On one hand I'm happy were not getting Ford but on the other I'm sad we're probably stuck with a worse deal than what we got for Brad Miller.

Hooray!


----------



## Wick3d Jester (Jun 25, 2008)

Toronto don't seem to be giving up too much, but at the same time I question O'Neal's health status. He might be doing good now, but can he stay healthy through the course of next season? Perhaps this trade will hype him up, but I'm not totally sold on him yet.


----------



## seifer0406 (Jun 8, 2003)

Pacers Fan said:


> Well, I wasn't talking about his field goal percentage, really. He has a nice shot from 10-16 feet, but like Tinsley, he doesn't shoot the 3 well. They both shoot a career 31% from 3.


Because you said their games are similar, therefore I assumed that you've included their jump shooting ability because Tinsley is a horrendous jump shooter. 47% is very respectable compare to 38% that Tinsley shot last year.

Like Tinsley, Ford isn't a 3 point shooter. However, unlike Tinsley, Ford knows his limits and knows not to jack up 3 pointers. Ford took a combined 120 3pt attempts the past 2 years in 126 games(A lot of them are either wide open or at the end of the shotclock) compared to Tinsley's 141 shots this year in 39 games. I don't see how their games are similar in this aspect. One of them knows not to shoot it, another is jacking shots up. This is like saying Antoine Walker has a similar perimeter game as Amare because both shoots a horrendous % from the 3pt line.



> Every player has flaws, but yes, I wouldn't consider Ford's flaws to be as glaring as Tinsley's. Really, every strength of Tinsley's besides posting up and stealing, Ford's better, and with every weakness, Ford isn't quite as bad. I'm just saying they're similar in playing style.


The only similarity the 2 of them have is that they are both small, quick, guards that have injury problems. If you really want to push the comparison any further, I suggest you take some time to watch some Raptor games that Ford played in this year (I know, it's hard because of his injuries). He is not the same player as he was in Milwaukee and it's disappointing that people around these forums are turning him down for the wrong reasons.


----------



## Pacers Fan (Aug 25, 2002)

seifer0406 said:


> Because you said their games are similar, therefore I assumed that you've included their jump shooting ability because Tinsley is a horrendous jump shooter. 47% is very respectable compare to 38% that Tinsley shot last year.
> 
> Like Tinsley, Ford isn't a 3 point shooter. However, unlike Tinsley, Ford knows his limits and knows not to jack up 3 pointers. Ford took a combined 120 3pt attempts the past 2 years in 126 games*(A lot of them are either wide open or at the end of the shotclock)* compared to Tinsley's 141 shots this year in 39 games.


I don't know what you're trying to prove. I said they play in a similar way, not exactly the same with the same percentages. Tinsley takes more 3's, sure. The point is that both are poor jump shooters.
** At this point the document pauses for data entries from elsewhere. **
-- pv_equiv track=rewrite | github.com/PlebOne/nostr-home | nostr_relay_enhanced.py | event_matches_generic_tags
-- ===== SOURCE A (Python) =====
-- from typing import Dict, List, Optional, Set, Tuple, Union
--
-- def event_matches_generic_tags(event: Dict, filter_obj: Dict) -> bool:
--     """NIP-12: Generic tag queries"""
--     for key, values in filter_obj.items():
--         if key.startswith('#') and len(key) == 2:
--             tag_name = key[1]
--             if not isinstance(values, list):
--                 values = [values]
--
--             # Check if event has any of the required tag values
--             found = False
--             for tag in event.get('tags', []):
--                 if len(tag) >= 2 and tag[0] == tag_name and tag[1] in values:
--                     found = True
--                     break
--
--             if not found:
--                 return False
--
--     return True
-- ===== SOURCE B (Python) =====
-- def event_matches_generic_tags(event, filter_obj):
--     """NIP-12: Generic tag queries — requirement table + single pass over event tags."""
--     # Build the list of pending requirements: (tag name, accepted value set)
--     reqs = []
--     for key, values in filter_obj.items():
--         if key.startswith('#') and len(key) == 2:
--             if not isinstance(values, list):
--                 values = [values]
--             reqs.append((key[1], set(values)))
--     satisfied = [False] * len(reqs)
--     # One pass over the event's tags, marking every requirement a tag satisfies
--     for tag in event.get('tags', []):
--         if len(tag) >= 2:
--             for i, (name, allowed) in enumerate(reqs):
--                 if not satisfied[i] and tag[0] == name and tag[1] in allowed:
--                     satisfied[i] = True
--     return all(satisfied)
-- ===== Notes on version B (the rewrite author's own statement) =====
-- stated objective: alternative
-- what changed: Instead of A's per-filter-key loop that rescans the event's tag list for each '#x' filter (with early return), B first builds a requirement table mapping each two-char '#' filter key to its accepted value set, then makes a single pass over the event's tags marking every requirement a tag satisfies, and returns whether all requirements were marked.
import Mathlib
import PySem

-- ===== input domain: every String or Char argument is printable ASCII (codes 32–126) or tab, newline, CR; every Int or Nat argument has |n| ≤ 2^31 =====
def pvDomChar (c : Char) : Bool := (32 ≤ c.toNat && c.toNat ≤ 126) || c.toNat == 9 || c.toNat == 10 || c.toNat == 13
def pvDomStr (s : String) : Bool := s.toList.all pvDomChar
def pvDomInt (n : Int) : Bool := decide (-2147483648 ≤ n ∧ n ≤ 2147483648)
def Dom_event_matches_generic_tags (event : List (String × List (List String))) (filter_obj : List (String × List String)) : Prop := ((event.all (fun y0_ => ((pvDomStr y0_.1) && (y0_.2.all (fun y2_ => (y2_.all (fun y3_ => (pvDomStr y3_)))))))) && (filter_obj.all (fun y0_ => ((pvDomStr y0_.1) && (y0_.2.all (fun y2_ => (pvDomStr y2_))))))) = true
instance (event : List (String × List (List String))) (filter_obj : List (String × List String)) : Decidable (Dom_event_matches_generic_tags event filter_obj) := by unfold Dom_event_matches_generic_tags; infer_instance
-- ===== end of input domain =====

-- B replaces A's per-filter rescans of the event's tags by a requirement table plus a single
-- pass over the event tags (objective: alternative decomposition, same asymptotic cost).

-- ===== PORT A =====
-- inner 'for tag in event.get('tags', [])' loop with break: first tag matching is 'found'
def pvFoundA (tags : List (List String)) (tag_name : String) (values : List String) : Bool :=
  tags.any (fun tag =>
    decide (2 ≤ tag.length) &&
      (((PySem.List.pyGet? tag 0).getD "" == tag_name) &&
        values.contains ((PySem.List.pyGet? tag 1).getD "")))

-- outer 'for key, values in filter_obj.items()' loop with early 'return False'
def pvGoA (tags : List (List String)) : List (String × List String) → Bool
  | [] => true
  | (key, values) :: rest =>
    if PySem.Str.startswith key "#" && (PySem.Str.len key == 2) then
      let tag_name := ((PySem.Str.pyGet? key 1).map (fun c => String.ofList [c])).getD ""
      let found := pvFoundA tags tag_name values
      if !found then false else pvGoA tags rest
    else pvGoA tags rest

def event_matches_generic_tags (event : List (String × List (List String))) (filter_obj : List (String × List String)) : Bool :=
  pvGoA ((List.lookup "tags" event).getD []) filter_obj

-- ===== PORT B =====
-- one requirement table entry: (tag name, accepted value set)
def pvReqOf (kv : String × List String) : String × PySem.Set String :=
  (((PySem.Str.pyGet? kv.1 1).map (fun c => String.ofList [c])).getD "", PySem.Set.ofList kv.2)

-- inner 'for i, (name, allowed) in enumerate(reqs)' loop: mark every requirement this tag satisfies
def pvMark (tag : List String) (reqs : List (String × PySem.Set String)) (sat : List Bool) : List Bool :=
  if 2 ≤ tag.length then
    (reqs.zip sat).map (fun p =>
      if !p.2 && (((PySem.List.pyGet? tag 0).getD "" == p.1.1) &&
          PySem.Set.contains p.1.2 ((PySem.List.pyGet? tag 1).getD "")) then true else p.2)
  else sat

def event_matches_generic_tags_alt (event : List (String × List (List String))) (filter_obj : List (String × List String)) : Bool :=
  let reqs := filter_obj.foldl (fun acc kv =>
    if PySem.Str.startswith kv.1 "#" && (PySem.Str.len kv.1 == 2) then acc ++ [pvReqOf kv]
    else acc) []
  let sat := ((List.lookup "tags" event).getD []).foldl
    (fun s tag => pvMark tag reqs s) (List.replicate reqs.length false)
  sat.all id

-- ===== PRECONDITION & SPEC =====
def Spec_event_matches_generic_tags (event : List (String × List (List String))) (filter_obj : List (String × List String)) (out : Bool) : Prop := out = event_matches_generic_tags_alt event filter_obj
instance (event : List (String × List (List String))) (filter_obj : List (String × List String)) (out : Bool) : Decidable (Spec_event_matches_generic_tags event filter_obj out) := by unfold Spec_event_matches_generic_tags; infer_instance

-- ===== CLAIM (what is proved, stated in full; the proofs are below) =====
def Claim_equal_event_matches_generic_tags : Prop := ∀ (event : List (String × List (List String))) (filter_obj : List (String × List String)), Dom_event_matches_generic_tags event filter_obj → Spec_event_matches_generic_tags event filter_obj (event_matches_generic_tags event filter_obj)

-- ===== LEMMAS AND PROOFS =====

-- the per-(tag, requirement) test of B, written as a predicate
def pvHit (tag : List String) (r : String × PySem.Set String) : Bool :=
  decide (2 ≤ tag.length) &&
    (((PySem.List.pyGet? tag 0).getD "" == r.1) &&
      PySem.Set.contains r.2 ((PySem.List.pyGet? tag 1).getD ""))

theorem pv_zip_map_zip {R : Type} (g h : R × Bool → Bool) :
    ∀ (reqs : List R) (sat : List Bool),
    (reqs.zip ((reqs.zip sat).map g)).map h = (reqs.zip sat).map (fun p => h (p.1, g p)) := by
  intro reqs
  induction reqs with
  | nil => intro sat; simp
  | cons r rs ih =>
    intro sat
    cases sat with
    | nil => simp
    | cons b bs => simp [ih]

theorem pv_mark_fold (reqs : List (String × PySem.Set String)) :
    ∀ (tags : List (List String)) (sat : List Bool), sat.length = reqs.length →
    tags.foldl (fun s tag => pvMark tag reqs s) sat
      = (reqs.zip sat).map (fun p => p.2 || tags.any (fun tag => pvHit tag p.1)) := by
  intro tags
  induction tags with
  | nil =>
    intro sat hlen
    simp only [List.foldl_nil, List.any_nil, Bool.or_false]
    exact (List.map_snd_zip (le_of_eq hlen)).symm
  | cons t ts ih =>
    intro sat hlen
    by_cases h2 : 2 ≤ t.length
    · have hstep : pvMark t reqs sat
          = (reqs.zip sat).map (fun p =>
              if !p.2 && (((PySem.List.pyGet? t 0).getD "" == p.1.1) &&
                  PySem.Set.contains p.1.2 ((PySem.List.pyGet? t 1).getD "")) then true else p.2) := by
        simp [pvMark, h2]
      have hlen' : (pvMark t reqs sat).length = reqs.length := by
        rw [hstep]; simp [List.length_zip, hlen]
      calc (t :: ts).foldl (fun s tag => pvMark tag reqs s) sat
          = ts.foldl (fun s tag => pvMark tag reqs s) (pvMark t reqs sat) := by simp [List.foldl_cons]
        _ = ((reqs.zip (pvMark t reqs sat)).map (fun p => p.2 || ts.any (fun tag => pvHit tag p.1))) := ih _ hlen'
        _ = (reqs.zip sat).map (fun p => p.2 || (t :: ts).any (fun tag => pvHit tag p.1)) := by
            rw [hstep, pv_zip_map_zip]
            apply List.map_congr_left
            intro p _
            simp only [List.any_cons, pvHit, h2, decide_true, Bool.true_and]
            cases hb : p.2 <;>
              cases hc : (((PySem.List.pyGet? t 0).getD "" == p.1.1) &&
                PySem.Set.contains p.1.2 ((PySem.List.pyGet? t 1).getD "")) <;> simp
    · have hstep : pvMark t reqs sat = sat := by simp [pvMark, h2]
      calc (t :: ts).foldl (fun s tag => pvMark tag reqs s) sat
          = ts.foldl (fun s tag => pvMark tag reqs s) sat := by simp [List.foldl_cons, hstep]
        _ = (reqs.zip sat).map (fun p => p.2 || ts.any (fun tag => pvHit tag p.1)) := ih _ hlen
        _ = (reqs.zip sat).map (fun p => p.2 || (t :: ts).any (fun tag => pvHit tag p.1)) := by
            apply List.map_congr_left
            intro p _
            simp [List.any_cons, pvHit, h2]

theorem pv_zip_replicate_map {R : Type} (f : R × Bool → Bool) :
    ∀ (reqs : List R),
    (reqs.zip (List.replicate reqs.length false)).map f = reqs.map (fun r => f (r, false)) := by
  intro reqs
  induction reqs with
  | nil => simp
  | cons r rs ih => simp [List.replicate_succ, ih]

theorem pv_reqs_fold (filter_obj : List (String × List String)) :
    ∀ acc, filter_obj.foldl (fun acc kv =>
      if PySem.Str.startswith kv.1 "#" && (PySem.Str.len kv.1 == 2) then acc ++ [pvReqOf kv]
      else acc) acc
      = acc ++ (filter_obj.filter (fun kv => PySem.Str.startswith kv.1 "#" && (PySem.Str.len kv.1 == 2))).map pvReqOf := by
  induction filter_obj with
  | nil => simp
  | cons kv rest ih =>
    intro acc
    simp only [List.foldl_cons, List.filter_cons]
    by_cases h : (PySem.Str.startswith kv.1 "#" && (PySem.Str.len kv.1 == 2)) = true
    · rw [if_pos h, if_pos h, ih, List.map_cons]
      simp [List.append_assoc]
    · rw [if_neg h, if_neg h, ih]

theorem pv_set_contains_ofList (values : List String) (x : String) :
    PySem.Set.contains (PySem.Set.ofList values) x = values.contains x := by
  apply Bool.eq_iff_iff.mpr
  simp [PySem.Set.mem_ofList]

theorem pv_found_eq (tags : List (List String)) (kv : String × List String) :
    pvFoundA tags (((PySem.Str.pyGet? kv.1 1).map (fun c => String.ofList [c])).getD "") kv.2
      = tags.any (fun tag => pvHit tag (pvReqOf kv)) := by
  unfold pvFoundA pvHit pvReqOf
  exact List.any_congr rfl fun tag => by rw [pv_set_contains_ofList]

theorem pv_goA_all (tags : List (List String)) :
    ∀ (l : List (String × List String)),
    pvGoA tags l = l.all (fun kv =>
      !(PySem.Str.startswith kv.1 "#" && (PySem.Str.len kv.1 == 2)) ||
        pvFoundA tags (((PySem.Str.pyGet? kv.1 1).map (fun c => String.ofList [c])).getD "") kv.2) := by
  intro l
  induction l with
  | nil => simp [pvGoA]
  | cons kv rest ih =>
    obtain ⟨key, values⟩ := kv
    simp only [pvGoA, List.all_cons]
    by_cases h : (PySem.Str.startswith key "#" && (PySem.Str.len key == 2)) = true
    · rw [if_pos h, h]
      cases hf : pvFoundA tags (((PySem.Str.pyGet? key 1).map (fun c => String.ofList [c])).getD "") values
      · simp
      · simp [ih]
    · rw [if_neg h]
      rw [Bool.not_eq_true] at h
      rw [h]
      simp only [Bool.not_false, Bool.true_or, Bool.true_and]
      exact ih

-- ===== VERDICT (by name: the statement is the Claim_ definition above) =====
theorem event_matches_generic_tags_spec : Claim_equal_event_matches_generic_tags := by
  intro event filter_obj _
  show event_matches_generic_tags event filter_obj = event_matches_generic_tags_alt event filter_obj
  simp only [event_matches_generic_tags, event_matches_generic_tags_alt]
  rw [pv_mark_fold _ _ _ (by simp), pv_zip_replicate_map, pv_goA_all, pv_reqs_fold]
  rw [List.nil_append, List.all_map, List.all_map, List.all_filter]
  exact List.all_congr rfl fun kv => by
    simp only [Function.comp, id_eq]
    rw [Bool.false_or, pv_found_eq]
The difference is that Obie and Carlisle always encouraged Tinsley to take shots. They're not exactly the same. Sure, Ford has a better mid-range game and a better shot selection. He's still an interior-based PG like Tinsley who tries to get into the paint to create for himself and others. I've still seen him take many bad shots this season like Tinsley, and also like Tinsley, he doesn't play defense well. Both gamble too often, and I guess it works more for Tinsley. They're not similar at all in stature, but their games are similar. Sorry if I think a chucking PG has a similar game to Ford, but they do remind me of each other every time I watch either. It's why both have been two of my favorite players for years.
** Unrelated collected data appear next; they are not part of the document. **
-- forward merge from a nonempty list m, expressed via the right-to-left fold:
-- the leading punctuation run (foldRW ws).2 glues onto m's last entry, the rest follows
lemma foldB_eq_foldRW (ws : List (List Char)) : ∀ (m : List (List Char)), m ≠ [] →
    ws.foldl stepB m
      = m.dropLast ++ [m.getLastD [] ++ (foldRW ws).2] ++ (foldRW ws).1.reverse := by
  induction ws with
  | nil =>
    intro m hm
    simp only [foldRW, List.foldr_nil, List.foldl_nil, List.reverse_nil, List.append_nil,
      List.append_nil]
    rw [List.getLastD_eq_getLast?, List.getLast?_eq_some_getLast hm]
    simp [List.dropLast_concat_getLast hm]
  | cons w ws ih =>
    intro m hm
    have hRW : foldRW (w :: ws) = stepR (foldRW ws) w := by
      simp [foldRW]
    by_cases hp : PySem.Chars.isIn w pvPunct
    · have hcond : m ≠ [] ∧ PySem.Chars.isIn w pvPunct = true := ⟨hm, hp⟩
      have hB : stepB m w = m.dropLast ++ [m.getLastD [] ++ w] := by
        simp [stepB, hcond]
      have hne : stepB m w ≠ [] := by rw [hB]; simp
      rw [List.foldl_cons, ih _ hne, hB, hRW]
      simp only [stepR, if_pos hp]
      rw [List.dropLast_concat, List.getLastD_concat]
      simp [List.append_assoc]
    · have hcond : ¬ (m ≠ [] ∧ PySem.Chars.isIn w pvPunct = true) := fun h => hp h.2
      have hB : stepB m w = m ++ [w] := by simp [stepB, hcond]
      have hne : stepB m w ≠ [] := by rw [hB]; simp
      rw [List.foldl_cons, ih _ hne, hB, hRW]
      simp only [stepR, if_neg hp]
      rw [List.dropLast_concat, List.getLastD_concat]
      rw [List.getLastD_eq_getLast?, List.getLast?_eq_some_getLast hm]
      simp [List.dropLast_concat_getLast hm, List.append_assoc]

-- B's final parts list (reversed, with a leftover pending group prepended) is the merged list
lemma parts_eq_foldB (cs : List Char) :
    (let st := foldRW (PySem.Chars.split₀ cs);
     (if st.2 ≠ [] then st.1 ++ [st.2] else st.1).reverse)
      = (PySem.Chars.split₀ cs).foldl stepB [] := by
  have hgood := split₀_good cs
  cases hws : PySem.Chars.split₀ cs with
  | nil => simp [foldRW]
  | cons w ws =>
    have hw : GoodW w := by rw [hws] at hgood; exact hgood w (by simp)
    have hB1 : stepB [] w = [w] := by simp [stepB]
    have hRW : foldRW (w :: ws) = stepR (foldRW ws) w := by simp [foldRW]
    have hmain := foldB_eq_foldRW ws [w] (by simp)
    simp only [List.foldl_cons, hB1]
    rw [hmain]
    by_cases hp : PySem.Chars.isIn w pvPunct
    · simp only [hRW, stepR, if_pos hp]
      simp
      exact fun hcon => absurd hcon hw.1
    · simp only [hRW, stepR, if_neg hp]
      simp

-- ===== VERDICT (by name: the statement is the Claim_ definition above) =====
theorem attach_punctuation_to_last_word_spec : Claim_equal_attach_punctuation_to_last_word := by
  intro sentence _
  unfold Spec_attach_punctuation_to_last_word
  unfold attach_punctuation_to_last_word attach_punctuation_to_last_word_alt
  by_cases h : sentence = ""
  · simp [h]
  · simp only [h, ne_eq, not_false_eq_true, if_true, if_false]
    refine congrArg String.ofList ?_
    rw [chars_eq sentence.toList, ← parts_eq_foldB sentence.toList]
    simp only [foldRW, ← List.foldl_reverse]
> If you really want to push the comparison any further, I suggest you take some time to watch some Raptor games that Ford played in this year (I know, it's hard because of his injuries).
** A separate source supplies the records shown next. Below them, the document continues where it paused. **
-- pv_equiv track=rewrite | github.com/tqa236/codeforces | Round722/D_Kavi_on_Pairing_Duty.py | func
-- ===== SOURCE A (Python) =====
-- MODULO = 998244353
--
-- def func(n):
--     if n == 1:
--         return 1
--     mem = [0 for i in range(int(1e6) + 1)]
--     tot = 0
--     for i in range(1, n + 1):
--         for j in range(i, n + 1, i):
--             mem[j] += 1
--
--         mem[i] += mem[i - 1] + tot
--         mem[i] %= MODULO
--
--         tot += mem[i - 1]
--         tot %= MODULO
--
--     ans = mem[n]
--     ans %= MODULO
--     return ans
-- ===== SOURCE B (Python) =====
-- MODULO = 998244353
--
-- def func(n):
--     # Sieve divisor counts d[i] once, then a two-term recurrence
--     # f(i) = 2*f(i-1) + d(i) - d(i-1) (mod M), which eliminates the
--     # running prefix-sum accumulator of the original DP.
--     d = [0] * (n + 1)
--     for k in range(1, n + 1):
--         for j in range(k, n + 1, k):
--             d[j] += 1
--     cur = 0
--     for i in range(1, n + 1):
--         cur = (2 * cur + d[i] - d[i - 1]) % MODULO
--     return cur
-- ===== Notes on version B (the rewrite author's own statement) =====
-- stated objective: simpler
-- what changed: B replaces A's interleaved sieve-plus-DP over a fixed 10^6+1-entry array with a prefix-sum accumulator by an n-sized bulk divisor-count sieve followed by the algebraically derived two-term recurrence f(i) = 2*f(i-1) + d(i) - d(i-1) (mod M) kept in a single scalar, eliminating the running total and the huge constant-size allocation.
import Mathlib
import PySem

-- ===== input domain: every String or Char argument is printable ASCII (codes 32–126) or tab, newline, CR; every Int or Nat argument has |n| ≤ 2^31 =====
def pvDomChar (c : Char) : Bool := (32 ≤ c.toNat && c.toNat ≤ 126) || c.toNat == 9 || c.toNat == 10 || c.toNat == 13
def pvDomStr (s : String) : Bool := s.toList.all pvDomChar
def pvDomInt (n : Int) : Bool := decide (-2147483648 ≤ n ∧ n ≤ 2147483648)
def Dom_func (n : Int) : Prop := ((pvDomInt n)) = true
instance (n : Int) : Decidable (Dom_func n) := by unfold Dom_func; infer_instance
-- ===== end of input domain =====

-- B replaces A's interleaved sieve/DP over a fixed 10^6-entry array with an
-- n-sized bulk divisor sieve followed by the algebraically simplified two-term
-- recurrence f(i) = 2*f(i-1) + d(i) - d(i-1) (mod M), dropping the running
-- prefix-sum accumulator (objective: simpler).

-- ===== PORT A =====
def MODULO : Int := 998244353

-- Python list indexing/assignment on an Int array; exact for -len ≤ i < len.
-- A write out of bounds is where Python raises IndexError (excluded by Pre_).
def pyAGet (a : Array Int) (i : Int) : Int :=
  if 0 ≤ i then a.getD i.toNat 0 else a.getD ((a.size : Int) + i).toNat 0

def pyASet (a : Array Int) (i : Int) (v : Int) : Array Int :=
  a.setIfInBounds i.toNat v   -- every written index is ≥ 1 in both programs

-- one outer-loop iteration of A: inner divisor sieve, then the DP update of mem[i] and tot
def stepA (n : Int) (st : Array Int × Int) (i : Int) : Array Int × Int :=
  let mem := (PySem.List.pyRange i (n + 1) i).foldl
    (fun m j => pyASet m j (pyAGet m j + 1)) st.1
  let mem := pyASet mem i (pyAGet mem i + (pyAGet mem (i - 1) + st.2))
  let mem := pyASet mem i (PySem.Int.mod (pyAGet mem i) MODULO)
  let tot := PySem.Int.mod (st.2 + pyAGet mem (i - 1)) MODULO
  (mem, tot)

def func (n : Int) : Int :=
  if n = 1 then 1
  else
    -- mem = [0 for i in range(int(1e6) + 1)]  (int(1e6) + 1 = 1000001 exactly)
    let st := (PySem.List.pyRange 1 (n + 1) 1).foldl (stepA n) (Array.replicate 1000001 (0 : Int), 0)
    let ans := pyAGet st.1 n
    PySem.Int.mod ans MODULO

-- ===== PORT B =====
def func_alt (n : Int) : Int :=
  let d : Array Int := Array.replicate (n + 1).toNat (0 : Int)   -- [0]*(n+1)
  let d := (PySem.List.pyRange 1 (n + 1) 1).foldl
    (fun d k => (PySem.List.pyRange k (n + 1) k).foldl
      (fun d j => pyASet d j (pyAGet d j + 1)) d) d
  (PySem.List.pyRange 1 (n + 1) 1).foldl
    (fun cur i => PySem.Int.mod (2 * cur + pyAGet d i - pyAGet d (i - 1)) MODULO) 0

-- ===== PRECONDITION & SPEC =====
-- Pre_ excludes exactly the inputs where A raises IndexError: n > 10^6 (the sieve
-- writes past the fixed 10^6+1 array) and n < -(10^6+1) (the final negative read
-- mem[n] is out of range).
def Pre_func (n : Int) : Prop := -1000001 ≤ n ∧ n ≤ 1000000
instance (n : Int) : Decidable (Pre_func n) := by unfold Pre_func; infer_instance
def pvWitness_func : Int := 6

def Spec_func (n : Int) (out : Int) : Prop := out = func_alt n
instance (n : Int) (out : Int) : Decidable (Spec_func n out) := by unfold Spec_func; infer_instance

-- ===== CLAIM (what is proved, stated in full; the proofs are below) =====
def Claim_equal_func : Prop := ∀ (n : Int), Dom_func n → Pre_func n → Spec_func n (func n)

-- ===== LEMMAS AND PROOFS =====

-- number of k in 1..i dividing x (partial divisor count)
def pc (i x : Int) : Int := ((PySem.List.pyRange 1 (i + 1) 1).countP (fun k => decide (k ∣ x)) : Int)

-- full divisor count of i
def c (i : Nat) : Int := pc (i : Int) (i : Int)

-- A's DP values: (FU i).1 = final mem[i], (FU i).2 = tot after iteration i
def FU : Nat → Int × Int
  | 0 => (0, 0)
  | i + 1 =>
    let p := FU i
    (PySem.Int.mod (c (i + 1) + p.1 + p.2) MODULO, PySem.Int.mod (p.2 + p.1) MODULO)

-- B's DP values
def G : Nat → Int
  | 0 => 0
  | i + 1 => PySem.Int.mod (2 * G i + c (i + 1) - c i) MODULO

lemma pc_zero (x : Int) : pc 0 x = 0 := by
  simp [pc, PySem.List.pyRange_one_eq_nil (by omega : (1:Int) ≤ 1)]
I think I watched at least 6 regular season Raptor games this year. Maybe more. It's not a great sample, but I speak frequently with a Raptor fan, check out the board sometimes, and I've liked the team as well as Ford for a long time now, so I think I have a pretty good feel for them.


----------



## seifer0406 (Jun 8, 2003)

Pacers Fan said:


> I don't know what you're trying to prove. I said they play in a similar way, not exactly the same with the same percentages. Tinsley takes more 3's, sure. The point is that both are poor jump shooters. The difference is that Obie and Carlisle always encouraged Tinsley to take shots. They're not exactly the same. Sure, Ford has a better mid-range game and a better shot selection. He's still an interior-based PG like Tinsley who tries to get into the paint to create for himself and others. I've still seen him take many bad shots this season like Tinsley, and also like Tinsley, he doesn't play defense well. Both gamble too often, and I guess it works more for Tinsley. They're not similar at all in stature, but their games are similar. Sorry if I think a chucking PG has a similar game to Ford, but they do remind me of each other every time I watch either. It's why both have been two of my favorite players for years.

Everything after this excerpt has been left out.